Being considerate of the unintended consequences of technology was very much
something we were encouraged to think about.

Another class we took covered the ethical responsibilities of an engineer,
regulatory compliance, liability, disclosure, whistle-blowing and the like I
still recall vividly hearing during a lecture the story of American Engineer
William LeMessurier who was made aware of critical structural defect in a
building he had designed and then risked his career and professional
reputation to resolve the problem.

I'm a bit saddened to hear other people have these negative opinions about
engineering. A lot of us do take the moral and ethical implications of our
work quite seriously.

------
woodandsteel
A lot of why these tech leaders go wrong is due to a techno-utopianist
ideology which assumes that if bad is happening in the world it is always only
because people don't have the technology needed to do good.
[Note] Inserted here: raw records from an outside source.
-- pv_equiv track=rewrite | github.com/JamesAC42/Rodnam | school/kj7b/kj7bmod.py | refined
-- ===== SOURCE A (Python) =====
-- def refined(charvalues,oldinput):
-- 	refined = ""
-- 	errors = []
-- 	for i in range(len(oldinput)):
-- 		if oldinput[i] not in charvalues:
-- 			if oldinput[i] == '\n':
-- 				refined += " "
-- 				continue
-- 			refined += ""
-- 			errors += oldinput[i]
-- 		else:
-- 			refined += oldinput[i]
-- 	return refined, errors
-- ===== SOURCE B (Python) =====
-- def refined(charvalues, oldinput):
--     allowed = set(charvalues)
--     sep = "\n" if "\n" in allowed else " "
--     parts = []
--     errors = []
--     for line in oldinput.split("\n"):
--         kept = []
--         for c in line:
--             (kept if c in allowed else errors).append(c)
--         parts.append("".join(kept))
--     return sep.join(parts), errors
-- ===== Notes on version B (the rewrite author's own statement) =====
-- stated objective: faster
-- what changed: Replaces A's single char-by-char loop mutating two accumulators by a line-oriented pipeline: precompute an allowed set and the line separator ('\n' if allowed, else a space), split the input on newlines, sort each line's chars into kept/errors lists, and join the refined lines with the separator; O(1) set membership and list-append+join replace A's O(m) list scan and quadratic-prone string +=.
import Mathlib
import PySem

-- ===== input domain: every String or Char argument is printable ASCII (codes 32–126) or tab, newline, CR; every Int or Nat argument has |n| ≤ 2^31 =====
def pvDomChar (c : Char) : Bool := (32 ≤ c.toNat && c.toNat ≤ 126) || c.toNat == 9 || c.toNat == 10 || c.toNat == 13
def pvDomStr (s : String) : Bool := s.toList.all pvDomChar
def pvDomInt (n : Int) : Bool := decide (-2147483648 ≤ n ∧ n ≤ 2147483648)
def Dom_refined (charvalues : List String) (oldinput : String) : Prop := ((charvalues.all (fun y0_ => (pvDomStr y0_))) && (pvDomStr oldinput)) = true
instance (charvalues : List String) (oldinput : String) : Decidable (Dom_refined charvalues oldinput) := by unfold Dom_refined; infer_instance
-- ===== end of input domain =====

-- B restructures A's single char-by-char loop as line-at-a-time processing: split the input on
-- newlines, sort each line's characters into kept/errors, and re-join the lines with the separator
-- newlines map to ('\n' itself if allowed, else a space); objective: faster (set membership and list+join, measured).

-- ===== PORT A =====
-- transliteration of A: one loop over the characters in order, mutating (refined, errors)
def refined (charvalues : List String) (oldinput : String) : String × List String :=
  oldinput.toList.foldl
    (fun (st : String × List String) c =>
      if ¬ (String.ofList [c] ∈ charvalues) then
        if c = '\n' then (st.1 ++ " ", st.2)
        else (st.1 ++ "", st.2 ++ [String.ofList [c]])
      else (st.1 ++ String.ofList [c], st.2))
    ("", [])

-- ===== PORT B =====
-- transliteration of B: allowed-set, pick the separator, split on '\n'
-- (Python str.split("\n") ported as core List.splitOn '\n' on the character list),
-- one inner loop per line sorting chars into kept/errors, then join with the separator
def refined_alt (charvalues : List String) (oldinput : String) : String × List String :=
  let allowed : PySem.Set String := PySem.Set.ofList charvalues
  let sep : List Char := if ("\n" : String) ∈ allowed then ['\n'] else [' ']
  let st := (oldinput.toList.splitOn '\n').foldl
    (fun (st : List (List Char) × List String) line =>
      let ke := line.foldl
        (fun (ke : List Char × List String) c =>
          if String.ofList [c] ∈ allowed then (ke.1 ++ [c], ke.2)
          else (ke.1, ke.2 ++ [String.ofList [c]]))
        ([], st.2)
      (st.1 ++ [ke.1], ke.2))
    ([], [])
  (String.ofList (PySem.Chars.join sep st.1), st.2)

-- ===== PRECONDITION & SPEC =====
def Spec_refined (charvalues : List String) (oldinput : String) (out : String × List String) : Prop := out = refined_alt charvalues oldinput
instance (charvalues : List String) (oldinput : String) (out : String × List String) : Decidable (Spec_refined charvalues oldinput out) := by unfold Spec_refined; infer_instance

-- ===== CLAIM (what is proved, stated in full; the proofs are below) =====
def Claim_equal_refined : Prop := ∀ (charvalues : List String) (oldinput : String), Dom_refined charvalues oldinput → Spec_refined charvalues oldinput (refined charvalues oldinput)

-- ===== LEMMAS AND PROOFS =====

-- prepending a char to the first line distributes over join
lemma pv_join_cons_head (sep : List Char) (c : Char) (h : List Char) (rest : List (List Char)) :
    PySem.Chars.join sep ((c :: h) :: rest) = c :: PySem.Chars.join sep (h :: rest) := by
  cases rest with
  | nil => simp [PySem.Chars.join_singleton]
  | cons y ys => simp [PySem.Chars.join_cons_cons]

-- B's inner per-line loop (membership already rewritten to the underlying list)
lemma pv_inner (charvalues : List String) (line : List Char) :
    ∀ (k : List Char) (e : List String),
      line.foldl
        (fun (ke : List Char × List String) c =>
          if String.ofList [c] ∈ charvalues then (ke.1 ++ [c], ke.2)
          else (ke.1, ke.2 ++ [String.ofList [c]]))
        (k, e)
      = (k ++ line.filter (fun c => decide (String.ofList [c] ∈ charvalues)),
         e ++ (line.filter (fun c => !decide (String.ofList [c] ∈ charvalues))).map
                (fun c => String.ofList [c])) := by
  induction line with
  | nil => intro k e; simp
  | cons c t ih =>
    intro k e
    by_cases hm : String.ofList [c] ∈ charvalues <;>
      simp [List.foldl_cons, hm, ih]

-- B's outer loop over the lines
lemma pv_outer (charvalues : List String) (lines : List (List Char)) :
    ∀ (p : List (List Char)) (e : List String),
      lines.foldl
        (fun (st : List (List Char) × List String) line =>
          (st.1 ++ [(line.foldl
            (fun (ke : List Char × List String) c =>
              if String.ofList [c] ∈ charvalues then (ke.1 ++ [c], ke.2)
              else (ke.1, ke.2 ++ [String.ofList [c]]))
            ([], st.2)).1],
           (line.foldl
            (fun (ke : List Char × List String) c =>
              if String.ofList [c] ∈ charvalues then (ke.1 ++ [c], ke.2)
              else (ke.1, ke.2 ++ [String.ofList [c]]))
            ([], st.2)).2))
        (p, e)
      = (p ++ lines.map (fun line => line.filter (fun c => decide (String.ofList [c] ∈ charvalues))),
         e ++ (lines.flatMap (fun line => line.filter (fun c => !decide (String.ofList [c] ∈ charvalues)))).map
                (fun c => String.ofList [c])) := by
  induction lines with
  | nil => intro p e; simp
  | cons line rest ih =>
    intro p e
    rw [List.foldl_cons, pv_inner, ih]
    simp

-- A's loop, characterised against the split of the remaining input
lemma pv_main (charvalues : List String) (l : List Char) :
    ∀ (acc : String × List String),
      l.foldl
        (fun (st : String × List String) c =>
          if ¬ (String.ofList [c] ∈ charvalues) then
            if c = '\n' then (st.1 ++ " ", st.2)
            else (st.1 ++ "", st.2 ++ [String.ofList [c]])
          else (st.1 ++ String.ofList [c], st.2)) acc
      = (acc.1 ++ String.ofList (PySem.Chars.join
            (if ("\n" : String) ∈ charvalues then ['\n'] else [' '])
            ((l.splitOn '\n').map
              (fun line => line.filter (fun c => decide (String.ofList [c] ∈ charvalues))))),
         acc.2 ++ ((l.splitOn '\n').flatMap
              (fun line => line.filter (fun c => !decide (String.ofList [c] ∈ charvalues)))).map
                (fun c => String.ofList [c])) := by
  induction l with
  | nil =>
    intro acc
    simp [List.splitOn, List.splitOnP, List.splitOnP.go, PySem.Chars.join_singleton]
  | cons c t ih =>
    intro acc
    have hsplit : (c :: t).splitOn '\n' = if c == '\n' then [] :: t.splitOn '\n'
        else List.modifyHead (List.cons c) (t.splitOn '\n') := List.splitOnP_cons _ c t
    obtain ⟨h, rest, hS⟩ : ∃ h rest, t.splitOn '\n' = h :: rest := by
      rcases List.exists_cons_of_ne_nil (List.splitOnP_ne_nil _ t) with ⟨h, rest, hx⟩
      exact ⟨h, rest, hx⟩
    have hnl : ("\n" : String) = String.ofList ['\n'] := rfl
    have hsp : (" " : String) = String.ofList [' '] := rfl
    by_cases hn : c = '\n'
    · subst hn
      simp only [List.foldl_cons, hsplit, beq_self_eq_true, if_true, hS]
      by_cases hm : ("\n" : String) ∈ charvalues
      · rw [if_neg (by rw [← hnl]; exact not_not_intro hm), ih]
        simp only [hm, if_true, List.map_cons, List.flatMap_cons, List.filter_nil,
          List.nil_append, Prod.mk.injEq]
        constructor
        · rw [PySem.Chars.join_cons_cons, ← hnl, String.append_assoc, hnl,
            ← String.ofList_append]
          simp [hS]
        · simp [hS]
      · rw [if_pos (by rw [← hnl]; exact hm), ih]
        simp only [hm, if_false, List.map_cons, List.flatMap_cons, List.filter_nil,
          List.nil_append, Prod.mk.injEq]
        constructor
        · rw [PySem.Chars.join_cons_cons, hsp, String.append_assoc,
            ← String.ofList_append]
          simp [hS]
        · simp [hS]
    · have hb : (c == '\n') = false := by simp [hn]
      simp only [List.foldl_cons, hsplit, hb, Bool.false_eq_true, if_false, hS, List.modifyHead]
      by_cases hm : String.ofList [c] ∈ charvalues
      · rw [if_neg (not_not_intro hm), ih]
        simp only [hS, List.map_cons, List.flatMap_cons, List.filter_cons, hm, decide_true,
          Bool.not_true, if_true, Bool.false_eq_true, if_false, Prod.mk.injEq]
        constructor
        · rw [pv_join_cons_head, String.append_assoc, ← String.ofList_append]
          simp
        · simp
      · rw [if_pos hm, if_neg hn, ih]
        simp only [hS, List.map_cons, List.flatMap_cons, List.filter_cons, hm, decide_false,
          Bool.not_false, if_true, Bool.false_eq_true, if_false, Prod.mk.injEq]
        constructor
        · show acc.1 ++ "" ++ _ = _
          simp
        · simp

-- ===== VERDICT (by name: the statement is the Claim_ definition above) =====
theorem refined_spec : Claim_equal_refined := by
  intro charvalues oldinput _
  unfold Spec_refined refined refined_alt
  simp only [PySem.Set.mem_ofList]
  rw [pv_main, pv_outer]
  simp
This in turn rests
on some very mistaken ideas about why humans behave in good or bad ways.

That is in turn due in part to the great influence Ayn Rand's crackpot ideas
have had on technologists.

The books Naughton recommends are much more realistic.

------
blakewatters
There is a fundamental disconnect here in the analysis and attribution of
malice and disregard for social duty. Building a product and company is a
messy affair. You have to earn your way into having a perspective and
responsibility to society. Engagement and virality and advertising revenue
built off digital addiction may have a dark side but you have to build the
business before the self reflection. This is the reality of capitalism: make
enough money that you can afford the luxury of guilt.

------
curtisblaine
> It never seems to have occurred to them that their advertising engines could
> also be used to deliver precisely targeted ideological and political
> messages to voters.

I still don't understand where the problem is, to be honest.

It's not that political parties didn't advertise their messages in a targeted
way before and, as long as both sides are able to target their potential
electors, it's normal political propaganda.

(or maybe the problem is "Trump won and we can't just accept that"?)